Peace or Love is the fourth studio album by Norwegian indie folk-pop duo Kings of Convenience. Released on 18 June 2021, it is their first album in 12 years. It features two song collaborations with Canadian musician Feist. It was preceded by two singles: "Rocky Trail" and "Fever".

Background and release
Kings of Convenience released their third studio album Declaration of Dependence in 2009 which reached number four on the US Billboard 200 chart and was met with generally favourable reviews. In April 2021, the duo, which consists of Erlend Øye and Eirik Glambek Bøe, announced the release of their fourth studio album titled Peace or Love. "Rocky Trail" was released as the lead single on 30 April 2021, alongside the album's announcement. "Fever" was served as the second single on 28 May. The album was released on 18 June by EMI Records. Their first album in 12 years, Peace or Love was recorded by the duo five times.

Music 
The melody and arrangement of "Catholic Country" was "jammed out" with The Staves at the first PEOPLE Festival.

Critical reception 

Peace or Love received positive reviews from music critics.
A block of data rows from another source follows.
-- pv_equiv track=rewrite | github.com/nameisczy/cs002_introduction-to-computer-programming | ChenZiyao_assign7/ChenZiyao_assign7_part4.py | string_adjustcase
-- ===== SOURCE A (Python) =====
-- def string_adjustcase(string1,string2):
--     new_string = ''
--     if string2 == 'upper':
--         for i in string1:
--             if 97 <= ord(i) <= 122:
--                 new_string = new_string + chr(ord(i)-32)
--             else:
--                 new_string = new_string + i
--     elif string2 == 'lower':
--         for i in string1:
--             if 65 <= ord(i) <= 90:
--                 new_string = new_string + chr(ord(i)+32)
--             else:
--                 new_string = new_string + i
--     else:
--         new_string = string1
--     return new_string
-- ===== SOURCE B (Python) =====
-- _UP = str.maketrans('abcdefghijklmnopqrstuvwxyz', 'ABCDEFGHIJKLMNOPQRSTUVWXYZ')
-- _LOW = str.maketrans('ABCDEFGHIJKLMNOPQRSTUVWXYZ', 'abcdefghijklmnopqrstuvwxyz')
--
-- def string_adjustcase(string1, string2):
--     if string2 == 'upper':
--         return string1.translate(_UP)
--     if string2 == 'lower':
--         return string1.translate(_LOW)
--     return string1
-- ===== Notes on version B (the rewrite author's own statement) =====
-- stated objective: idiomatic
-- what changed: Replaces A's two per-character branching append loops by two translation tables built once with str.maketrans over the 26 ASCII letters and a single str.translate call per case.
import Mathlib
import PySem

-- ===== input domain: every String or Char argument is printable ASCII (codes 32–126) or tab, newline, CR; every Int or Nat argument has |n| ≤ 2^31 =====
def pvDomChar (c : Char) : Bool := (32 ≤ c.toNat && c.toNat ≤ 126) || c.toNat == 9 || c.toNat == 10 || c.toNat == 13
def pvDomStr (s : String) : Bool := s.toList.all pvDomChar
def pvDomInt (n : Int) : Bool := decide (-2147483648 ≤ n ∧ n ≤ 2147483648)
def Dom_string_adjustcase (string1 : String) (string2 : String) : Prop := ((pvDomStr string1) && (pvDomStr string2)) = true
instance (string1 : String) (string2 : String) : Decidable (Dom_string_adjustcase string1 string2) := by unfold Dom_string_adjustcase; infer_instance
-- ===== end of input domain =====

-- B replaces A's two per-character branching append loops by two translation tables built once
-- (str.maketrans over the 26 ASCII letters) and a single translate call per case (objective: idiomatic).

-- ===== PORT A =====
def string_adjustcase (string1 : String) (string2 : String) : String :=
  if string2 == "upper" then
    string1.toList.foldl (fun new_string i =>
      if 97 ≤ i.toNat ∧ i.toNat ≤ 122 then new_string ++ String.ofList [Char.ofNat (i.toNat - 32)]
      else new_string ++ String.ofList [i]) ""
  else if string2 == "lower" then
    string1.toList.foldl (fun new_string i =>
      if 65 ≤ i.toNat ∧ i.toNat ≤ 90 then new_string ++ String.ofList [Char.ofNat (i.toNat + 32)]
      else new_string ++ String.ofList [i]) ""
  else string1

-- ===== PORT B =====
-- str.maketrans(s, t) = the dict pairing s's chars with t's chars, in order
def pvUpTable : PySem.Dict Char Char :=
  PySem.Dict.ofList ("abcdefghijklmnopqrstuvwxyz".toList.zip "ABCDEFGHIJKLMNOPQRSTUVWXYZ".toList)

def pvLowTable : PySem.Dict Char Char :=
  PySem.Dict.ofList ("ABCDEFGHIJKLMNOPQRSTUVWXYZ".toList.zip "abcdefghijklmnopqrstuvwxyz".toList)

-- s.translate(table): each char is replaced by its table image; chars absent from the table are kept
def pvTranslate (s : String) (t : PySem.Dict Char Char) : String :=
  String.ofList (s.toList.map (fun c => t.getD c c))

def string_adjustcase_alt (string1 : String) (string2 : String) : String :=
  if string2 == "upper" then pvTranslate string1 pvUpTable
  else if string2 == "lower" then pvTranslate string1 pvLowTable
  else string1

-- ===== PRECONDITION & SPEC =====
def Spec_string_adjustcase (string1 : String) (string2 : String) (out : String) : Prop := out = string_adjustcase_alt string1 string2
instance (string1 : String) (string2 : String) (out : String) : Decidable (Spec_string_adjustcase string1 string2 out) := by unfold Spec_string_adjustcase; infer_instance

-- ===== CLAIM (what is proved, stated in full; the proofs are below) =====
def Claim_equal_string_adjustcase : Prop := ∀ (string1 : String) (string2 : String), Dom_string_adjustcase string1 string2 → Spec_string_adjustcase string1 string2 (string_adjustcase string1 string2)

-- ===== LEMMAS AND PROOFS =====

-- A's append-accumulator loop builds the map of its per-character if-function
theorem foldl_if_append (P : Char → Prop) [DecidablePred P] (u : Char → Char)
    (l : List Char) (s : String) :
    l.foldl (fun ns i => if P i then ns ++ String.ofList [u i] else ns ++ String.ofList [i]) s
      = s ++ String.ofList (l.map (fun i => if P i then u i else i)) := by
  induction l generalizing s with
  | nil => apply String.ext; simp
  | cons c cs ih =>
      simp only [List.foldl_cons, List.map_cons]
      split_ifs with hc <;> rw [ih] <;> apply String.ext <;> simp

set_option maxRecDepth 10000 in
set_option maxHeartbeats 1000000 in
theorem dom_getD_up (c : Char) (h : pvDomChar c = true) :
    pvUpTable.getD c c = if 97 ≤ c.toNat ∧ c.toNat ≤ 122 then Char.ofNat (c.toNat - 32) else c := by
  have hlt : c.toNat < 127 := by
    simp only [pvDomChar, Bool.or_eq_true, Bool.and_eq_true, decide_eq_true_eq, beq_iff_eq] at h
    omega
  have hall : ∀ n ∈ List.range 127,
      pvUpTable.getD (Char.ofNat n) (Char.ofNat n) =
        if 97 ≤ (Char.ofNat n).toNat ∧ (Char.ofNat n).toNat ≤ 122
        then Char.ofNat ((Char.ofNat n).toNat - 32) else Char.ofNat n := by decide
  have := hall c.toNat (List.mem_range.mpr hlt)
  simpa [Char.ofNat_toNat] using this

set_option maxRecDepth 10000 in
set_option maxHeartbeats 1000000 in
theorem dom_getD_low (c : Char) (h : pvDomChar c = true) :
    pvLowTable.getD c c = if 65 ≤ c.toNat ∧ c.toNat ≤ 90 then Char.ofNat (c.toNat + 32) else c := by
  have hlt : c.toNat < 127 := by
    simp only [pvDomChar, Bool.or_eq_true, Bool.and_eq_true, decide_eq_true_eq, beq_iff_eq] at h
    omega
  have hall : ∀ n ∈ List.range 127,
      pvLowTable.getD (Char.ofNat n) (Char.ofNat n) =
        if 65 ≤ (Char.ofNat n).toNat ∧ (Char.ofNat n).toNat ≤ 90
        then Char.ofNat ((Char.ofNat n).toNat + 32) else Char.ofNat n := by decide
  have := hall c.toNat (List.mem_range.mpr hlt)
  simpa [Char.ofNat_toNat] using this

-- ===== VERDICT (by name: the statement is the Claim_ definition above) =====
theorem string_adjustcase_spec : Claim_equal_string_adjustcase := by
  intro string1 string2 hdom
  unfold Spec_string_adjustcase string_adjustcase string_adjustcase_alt pvTranslate
  have hdom1 : ∀ c ∈ string1.toList, pvDomChar c = true := by
    simp only [Dom_string_adjustcase, Bool.and_eq_true, pvDomStr, List.all_eq_true] at hdom
    exact hdom.1
  split_ifs with h1 h2
  · rw [foldl_if_append (fun i => 97 ≤ i.toNat ∧ i.toNat ≤ 122) (fun i => Char.ofNat (i.toNat - 32)),
      List.map_congr_left (fun c hc => (dom_getD_up c (hdom1 c hc)).symm)]
    apply String.ext; simp
  · rw [foldl_if_append (fun i => 65 ≤ i.toNat ∧ i.toNat ≤ 90) (fun i => Char.ofNat (i.toNat + 32)),
      List.map_congr_left (fun c hc => (dom_getD_low c (hdom1 c hc)).symm)]
    apply String.ext; simp
  · rfl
At Metacritic, which assigns a weighted average rating out of 100 to reviews from mainstream publications, this release received an average score of 76 based on 10 reviews, indicating "generally favourable reviews". At AnyDecentMusic?, which collates album reviews from websites, magazines and newspapers, they gave the release a 7 out of 10, based on a critical consensus of 13 reviews.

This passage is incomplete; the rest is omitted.